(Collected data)
=== Begin Enclosure ===

-- pv_equiv track=rewrite | github.com/n-and-n3/KyoproLibrary | QuotientRange.py | quotient_range_generator
-- ===== SOURCE A (Python) =====
-- import math
--
-- def quotient_range_generator(N):
--     sqrtN = math.isqrt(N)
--     m = N
--     for i in range(1,sqrtN+1):
--         yield (i,i+1,N//i)
--         m = N//i
--     for i in range(m-1,0,-1):
--         L = N//(i+1)+1
--         R = N//i+1
--         if L < R:
--           yield (L,R,i)
-- ===== SOURCE B (Python) =====
-- def quotient_range_generator(N):
--     i = 1
--     while i <= N:
--         q = N // i
--         nxt = N // q
--         yield (i, nxt + 1, q)
--         i = nxt + 1
-- ===== Notes on version B (the rewrite author's own statement) =====
-- stated objective: simpler
-- what changed: Replaces A's two separate passes (ascending width-1 blocks for i=1..isqrt(N), then a descending scan over quotient values with an emptiness test) by one forward while-loop that jumps i -> N//(N//i)+1, yielding each quotient block directly.
import Mathlib
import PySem

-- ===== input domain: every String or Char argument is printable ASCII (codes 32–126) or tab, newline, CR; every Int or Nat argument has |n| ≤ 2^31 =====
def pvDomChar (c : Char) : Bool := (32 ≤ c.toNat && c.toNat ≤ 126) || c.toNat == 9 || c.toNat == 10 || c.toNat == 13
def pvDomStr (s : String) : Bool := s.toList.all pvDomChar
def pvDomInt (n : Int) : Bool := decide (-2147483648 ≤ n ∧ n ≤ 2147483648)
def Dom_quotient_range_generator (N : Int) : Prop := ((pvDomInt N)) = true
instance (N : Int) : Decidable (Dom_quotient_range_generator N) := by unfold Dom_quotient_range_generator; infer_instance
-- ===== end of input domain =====

-- B replaces A's two passes (width-1 blocks up to isqrt(N), then a descending scan over
-- quotient values) by one forward while-loop jumping i -> N//(N//i)+1: simpler decomposition.
-- Both are ported as the list of yielded triples, in yield order.

-- ===== PORT A =====
-- math.isqrt(N) = Int.sqrt N for 0 ≤ N; for N < 0 isqrt raises ValueError (excluded by Pre_).
def quotient_range_generator (N : Int) : List (Int × Int × Int) :=
  let sqrtN := Int.sqrt N
  -- first for-loop: yields (i, i+1, N//i) and updates m
  let st := (PySem.List.pyRange 1 (sqrtN + 1) 1).foldl
      (fun (st : List (Int × Int × Int) × Int) i =>
        (st.1 ++ [(i, i + 1, PySem.Int.floordiv N i)], PySem.Int.floordiv N i))
      ([], N)
  -- second for-loop: descending over quotient values
  (PySem.List.pyRange (st.2 - 1) 0 (-1)).foldl
      (fun acc i =>
        let L := PySem.Int.floordiv N (i + 1) + 1
        let R := PySem.Int.floordiv N i + 1
        if L < R then acc ++ [(L, R, i)] else acc)
      st.1

-- ===== PORT B =====
-- termination helper for the while-loop: i strictly increases
lemma qrgStep {N i : Int} (h1 : 1 ≤ i) (h2 : i ≤ N) :
    1 ≤ PySem.Int.floordiv N i ∧ i ≤ PySem.Int.floordiv N (PySem.Int.floordiv N i) := by
  have hi : 0 < i := h1
  have hq : 1 ≤ PySem.Int.floordiv N i := by
    rw [PySem.Int.le_floordiv_iff_mul_le hi]; nlinarith
  refine ⟨hq, ?_⟩
  rw [PySem.Int.le_floordiv_iff_mul_le hq]
  have hm := PySem.Int.floordiv_mul_add_mod N i
  have hm0 := PySem.Int.mod_nonneg N hi
  nlinarith

-- while i <= N: q = N // i; nxt = N // q; yield (i, nxt+1, q); i = nxt+1
-- (the conjunct 1 ≤ i in the guard is a totality guard only: the loop starts at i = 1
--  and i only increases, so it never changes the computed value)
def qrgGo (N i : Int) : List (Int × Int × Int) :=
  if h : 1 ≤ i ∧ i ≤ N then
    let q := PySem.Int.floordiv N i
    let nxt := PySem.Int.floordiv N q
    (i, nxt + 1, q) :: qrgGo N (nxt + 1)
  else []
termination_by (N + 1 - i).toNat
decreasing_by
  have := qrgStep h.1 h.2
  omega

def quotient_range_generator_alt (N : Int) : List (Int × Int × Int) := qrgGo N 1

-- ===== PRECONDITION & SPEC =====
-- math.isqrt raises ValueError for negative N, so A returns only for 0 ≤ N.
def Pre_quotient_range_generator (N : Int) : Prop := 0 ≤ N
instance (N : Int) : Decidable (Pre_quotient_range_generator N) := by unfold Pre_quotient_range_generator; infer_instance
def pvWitness_quotient_range_generator : Int := 10

def Spec_quotient_range_generator (N : Int) (out : List (Int × Int × Int)) : Prop := out = quotient_range_generator_alt N
instance (N : Int) (out : List (Int × Int × Int)) : Decidable (Spec_quotient_range_generator N out) := by unfold Spec_quotient_range_generator; infer_instance

-- ===== CLAIM (what is proved, stated in full; the proofs are below) =====
def Claim_equal_quotient_range_generator : Prop := ∀ (N : Int), Dom_quotient_range_generator N → Pre_quotient_range_generator N → Spec_quotient_range_generator N (quotient_range_generator N)
-- ===== LEMMAS AND PROOFS =====

-- key floor identity: for 1 ≤ i with i*i ≤ N, N // (N // i) = i
lemma qrg_key {N i : Int} (h1 : 1 ≤ i) (hii : i * i ≤ N) :
    PySem.Int.floordiv N (PySem.Int.floordiv N i) = i := by
  have hi : 0 < i := h1
  have hq : i ≤ PySem.Int.floordiv N i := by
    rw [PySem.Int.le_floordiv_iff_mul_le hi]; exact hii
  have hqpos : 0 < PySem.Int.floordiv N i := lt_of_lt_of_le hi hq
  have hm := PySem.Int.floordiv_mul_add_mod N i
  have hm0 := PySem.Int.mod_nonneg N hi
  have hmlt := PySem.Int.mod_lt N hi
  have hle : i ≤ PySem.Int.floordiv N (PySem.Int.floordiv N i) := by
    rw [PySem.Int.le_floordiv_iff_mul_le hqpos]; nlinarith
  have hlt : PySem.Int.floordiv N (PySem.Int.floordiv N i) < i + 1 := by
    rw [PySem.Int.floordiv_lt_iff_lt_mul hqpos]; nlinarith
  omega

-- floor-division bracket, in linear form
lemma fd_bounds {N b : Int} (hb : 0 < b) :
    PySem.Int.floordiv N b * b ≤ N ∧ N < PySem.Int.floordiv N b * b + b := by
  have h1 := PySem.Int.floordiv_mul_add_mod N b
  have h2 := PySem.Int.mod_nonneg N hb
  have h3 := PySem.Int.mod_lt N hb
  constructor <;> linarith

-- the descending second loop of A, as filter+map over a countdown range
lemma qrg_second (N : Int) (hN : 1 ≤ N) : ∀ k : Nat,
    qrgGo N (PySem.Int.floordiv N ((k : Int) + 1) + 1) =
      ((PySem.List.pyRange (k : Int) 0 (-1)).filter
          (fun i => PySem.Int.floordiv N (i + 1) + 1 < PySem.Int.floordiv N i + 1)).map
        (fun i => (PySem.Int.floordiv N (i + 1) + 1, PySem.Int.floordiv N i + 1, i)) := by
  intro k
  induction k with
  | zero =>
    simp only [Nat.cast_zero, zero_add]
    rw [PySem.List.pyRange_neg_one_eq_nil le_rfl]
    unfold qrgGo
    simp
  | succ k ih =>
    simp only [Nat.cast_add, Nat.cast_one]
    rw [show (k:Int) + 1 + 1 = (k:Int) + 2 from by ring]
    have hk2 : (0:Int) < (k:Int) + 2 := by positivity
    have hk1 : (0:Int) < (k:Int) + 1 := by positivity
    have hb2 := fd_bounds (N := N) hk2
    have hb1 := fd_bounds (N := N) hk1
    have hpos2 : 0 ≤ PySem.Int.floordiv N ((k:Int) + 2) := by
      rw [PySem.Int.le_floordiv_iff_mul_le hk2]; nlinarith
    have hpos1 : 0 ≤ PySem.Int.floordiv N ((k:Int) + 1) := by
      rw [PySem.Int.le_floordiv_iff_mul_le hk1]; nlinarith
    have hmono : PySem.Int.floordiv N ((k:Int) + 2) ≤ PySem.Int.floordiv N ((k:Int) + 1) := by
      rw [PySem.Int.le_floordiv_iff_mul_le hk1]; nlinarith
    have hfle : PySem.Int.floordiv N ((k:Int) + 1) ≤ N := by nlinarith
    rw [PySem.List.pyRange_neg_one_cons (by positivity : (0:Int) < (k:Int) + 1),
        show (k:Int) + 1 - 1 = (k:Int) from by ring]
    rcases lt_or_ge (PySem.Int.floordiv N ((k:Int) + 2)) (PySem.Int.floordiv N ((k:Int) + 1)) with hne | hge
    · -- nonempty block for quotient k+1
      set j := PySem.Int.floordiv N ((k:Int) + 2) + 1 with hj
      have hguard : 1 ≤ j ∧ j ≤ N := by omega
      have hq : PySem.Int.floordiv N j = (k:Int) + 1 := by
        have hjpos : (0:Int) < j := by omega
        have hlow : (k:Int) + 1 ≤ PySem.Int.floordiv N j := by
          rw [PySem.Int.le_floordiv_iff_mul_le hjpos]; nlinarith
        have hhigh : PySem.Int.floordiv N j < (k:Int) + 2 := by
          rw [PySem.Int.floordiv_lt_iff_lt_mul hjpos]; nlinarith
        omega
      conv_lhs => rw [qrgGo]
      rw [dif_pos hguard]
      rw [List.filter_cons, if_pos (by simp only [decide_eq_true_eq, show (k:Int) + 1 + 1 = (k:Int) + 2 from by ring]; omega), List.map_cons]
      simp only [hq]
      exact congrArg _ ih
    · -- empty block: same position, A's emptiness test is false
      have heq' : PySem.Int.floordiv N ((k:Int) + 2) = PySem.Int.floordiv N ((k:Int) + 1) :=
        le_antisymm hmono hge
      rw [List.filter_cons, if_neg (by simp only [decide_eq_true_eq, show (k:Int) + 1 + 1 = (k:Int) + 2 from by ring]; omega), heq']
      exact ih

-- B's loop walks the width-1 prefix one index at a time (fuel form: i = s + 1 - n)
lemma qrg_first (N : Int) (s : Int) (hss : s * s ≤ N) :
    ∀ n : Nat, ∀ i : Int, i = s + 1 - (n : Int) → 1 ≤ i →
      qrgGo N i = (PySem.List.pyRange i (s + 1) 1).map
          (fun j => (j, j + 1, PySem.Int.floordiv N j)) ++ qrgGo N (s + 1) := by
  intro n
  induction n with
  | zero =>
    intro i hi _
    have : i = s + 1 := by omega
    subst this
    rw [PySem.List.pyRange_one_eq_nil le_rfl]
    simp
  | succ n ih =>
    intro i hi h1
    have his : i ≤ s := by omega
    have hii : i * i ≤ N := by nlinarith
    have hiN : i ≤ N := by nlinarith
    have hkey := qrg_key h1 hii
    conv_lhs => rw [qrgGo]
    rw [dif_pos ⟨h1, hiN⟩]
    dsimp only
    rw [PySem.List.pyRange_one_cons (by omega : i < s + 1), List.map_cons, List.cons_append]
    rw [hkey]
    exact congrArg _ (ih (i + 1) (by omega) (by omega))

-- characterisation of the pair-state fold of A's first loop
lemma qrg_foldA (N : Int) (l : List Int) (acc : List (Int × Int × Int)) (m0 : Int) :
    l.foldl (fun (st : List (Int × Int × Int) × Int) i =>
        (st.1 ++ [(i, i + 1, PySem.Int.floordiv N i)], PySem.Int.floordiv N i)) (acc, m0) =
      (acc ++ l.map (fun i => (i, i + 1, PySem.Int.floordiv N i)),
       l.foldl (fun _ i => PySem.Int.floordiv N i) m0) := by
  induction l generalizing acc m0 with
  | nil => simp
  | cons a t ih => simp [List.foldl_cons, ih]

-- A's second loop as filter+map
lemma qrg_foldB (N : Int) (l : List Int) (acc : List (Int × Int × Int)) :
    l.foldl (fun acc i =>
        let L := PySem.Int.floordiv N (i + 1) + 1
        let R := PySem.Int.floordiv N i + 1
        if L < R then acc ++ [(L, R, i)] else acc) acc =
      acc ++ (l.filter (fun i => PySem.Int.floordiv N (i + 1) + 1 < PySem.Int.floordiv N i + 1)).map
        (fun i => (PySem.Int.floordiv N (i + 1) + 1, PySem.Int.floordiv N i + 1, i)) := by
  induction l generalizing acc with
  | nil => simp
  | cons a t ih =>
    simp only [List.foldl_cons, List.filter_cons]
    by_cases h : PySem.Int.floordiv N (a + 1) + 1 < PySem.Int.floordiv N a + 1
    · rw [if_pos h, ih, if_pos (by simpa using h)]
      simp
    · rw [if_neg h, ih, if_neg (by simpa using h)]

-- the last value of A's m-updating loop is N // sqrtN
lemma qrg_lastm (N s : Int) (hs : 1 ≤ s) :
    (PySem.List.pyRange 1 (s + 1) 1).foldl (fun _ i => PySem.Int.floordiv N i) N
      = PySem.Int.floordiv N s := by
  rw [PySem.List.pyRange_one_append 1 s (s + 1) (by omega) (by omega)]
  rw [List.foldl_append]
  rw [PySem.List.pyRange_one_singleton]
  rfl

-- ===== VERDICT (by name: the statement is the Claim_ definition above) =====
theorem quotient_range_generator_spec : Claim_equal_quotient_range_generator := by
  intro N _ hPre
  unfold Spec_quotient_range_generator
  unfold Pre_quotient_range_generator at hPre
  rcases eq_or_lt_of_le hPre with h0 | hN1
  · -- N = 0: both yield nothing
    have h0' : N = 0 := h0.symm
    subst h0'
    have hB : quotient_range_generator_alt 0 = [] := by
      unfold quotient_range_generator_alt qrgGo
      norm_num
    rw [hB]
    decide
  · -- N ≥ 1
    have hN : 1 ≤ N := hN1
    -- facts about s = isqrt N
    set s : Int := Int.sqrt N with hsdef
    have hs0 : 0 ≤ s := Int.sqrt_nonneg N
    have hss : s * s ≤ N := by
      have h1 : Nat.sqrt N.toNat * Nat.sqrt N.toNat ≤ N.toNat := by
        have := Nat.sqrt_le' N.toNat
        rw [pow_two] at this
        exact this
      have h2 : s = ((Nat.sqrt N.toNat : Nat) : Int) := by
        rw [hsdef]; rfl
      rw [h2]
      omega
    have hs1 : 1 ≤ s := by
      have h2 : s = ((Nat.sqrt N.toNat : Nat) : Int) := by rw [hsdef]; rfl
      have : 0 < Nat.sqrt N.toNat := Nat.sqrt_pos.mpr (by omega)
      omega
    set m : Int := PySem.Int.floordiv N s with hmdef
    have hspos : (0:Int) < s := hs1
    have hbs := fd_bounds (N := N) hspos
    have hm1 : 1 ≤ m := by
      rw [hmdef, PySem.Int.le_floordiv_iff_mul_le hspos]; nlinarith
    have hfm : PySem.Int.floordiv N m = s := qrg_key hs1 hss
    -- A's value
    have hA : quotient_range_generator N =
        (PySem.List.pyRange 1 (s + 1) 1).map (fun i => (i, i + 1, PySem.Int.floordiv N i)) ++
          ((PySem.List.pyRange (m - 1) 0 (-1)).filter
              (fun i => PySem.Int.floordiv N (i + 1) + 1 < PySem.Int.floordiv N i + 1)).map
            (fun i => (PySem.Int.floordiv N (i + 1) + 1, PySem.Int.floordiv N i + 1, i)) := by
      unfold quotient_range_generator
      rw [← hsdef]
      dsimp only
      rw [qrg_foldA]
      rw [qrg_lastm N s hs1]
      rw [← hmdef]
      rw [qrg_foldB]
      simp
    -- B's value
    have hB : quotient_range_generator_alt N =
        (PySem.List.pyRange 1 (s + 1) 1).map (fun i => (i, i + 1, PySem.Int.floordiv N i)) ++
          ((PySem.List.pyRange (m - 1) 0 (-1)).filter
              (fun i => PySem.Int.floordiv N (i + 1) + 1 < PySem.Int.floordiv N i + 1)).map
            (fun i => (PySem.Int.floordiv N (i + 1) + 1, PySem.Int.floordiv N i + 1, i)) := by
      unfold quotient_range_generator_alt
      rw [qrg_first N s hss s.toNat 1 (by omega) le_rfl]
      have hcast : (((m - 1).toNat : Nat) : Int) = m - 1 := by omega
      have h2 := qrg_second N hN (m - 1).toNat
      rw [hcast] at h2
      rw [show m - 1 + 1 = m from by ring] at h2
      rw [hfm] at h2
      rw [h2]
    rw [hA, hB]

=== End Enclosure ===

Problem statement: Your reply should be a single number: how many lines in the entries above hold the string "ValueError".

Exercise answer: 2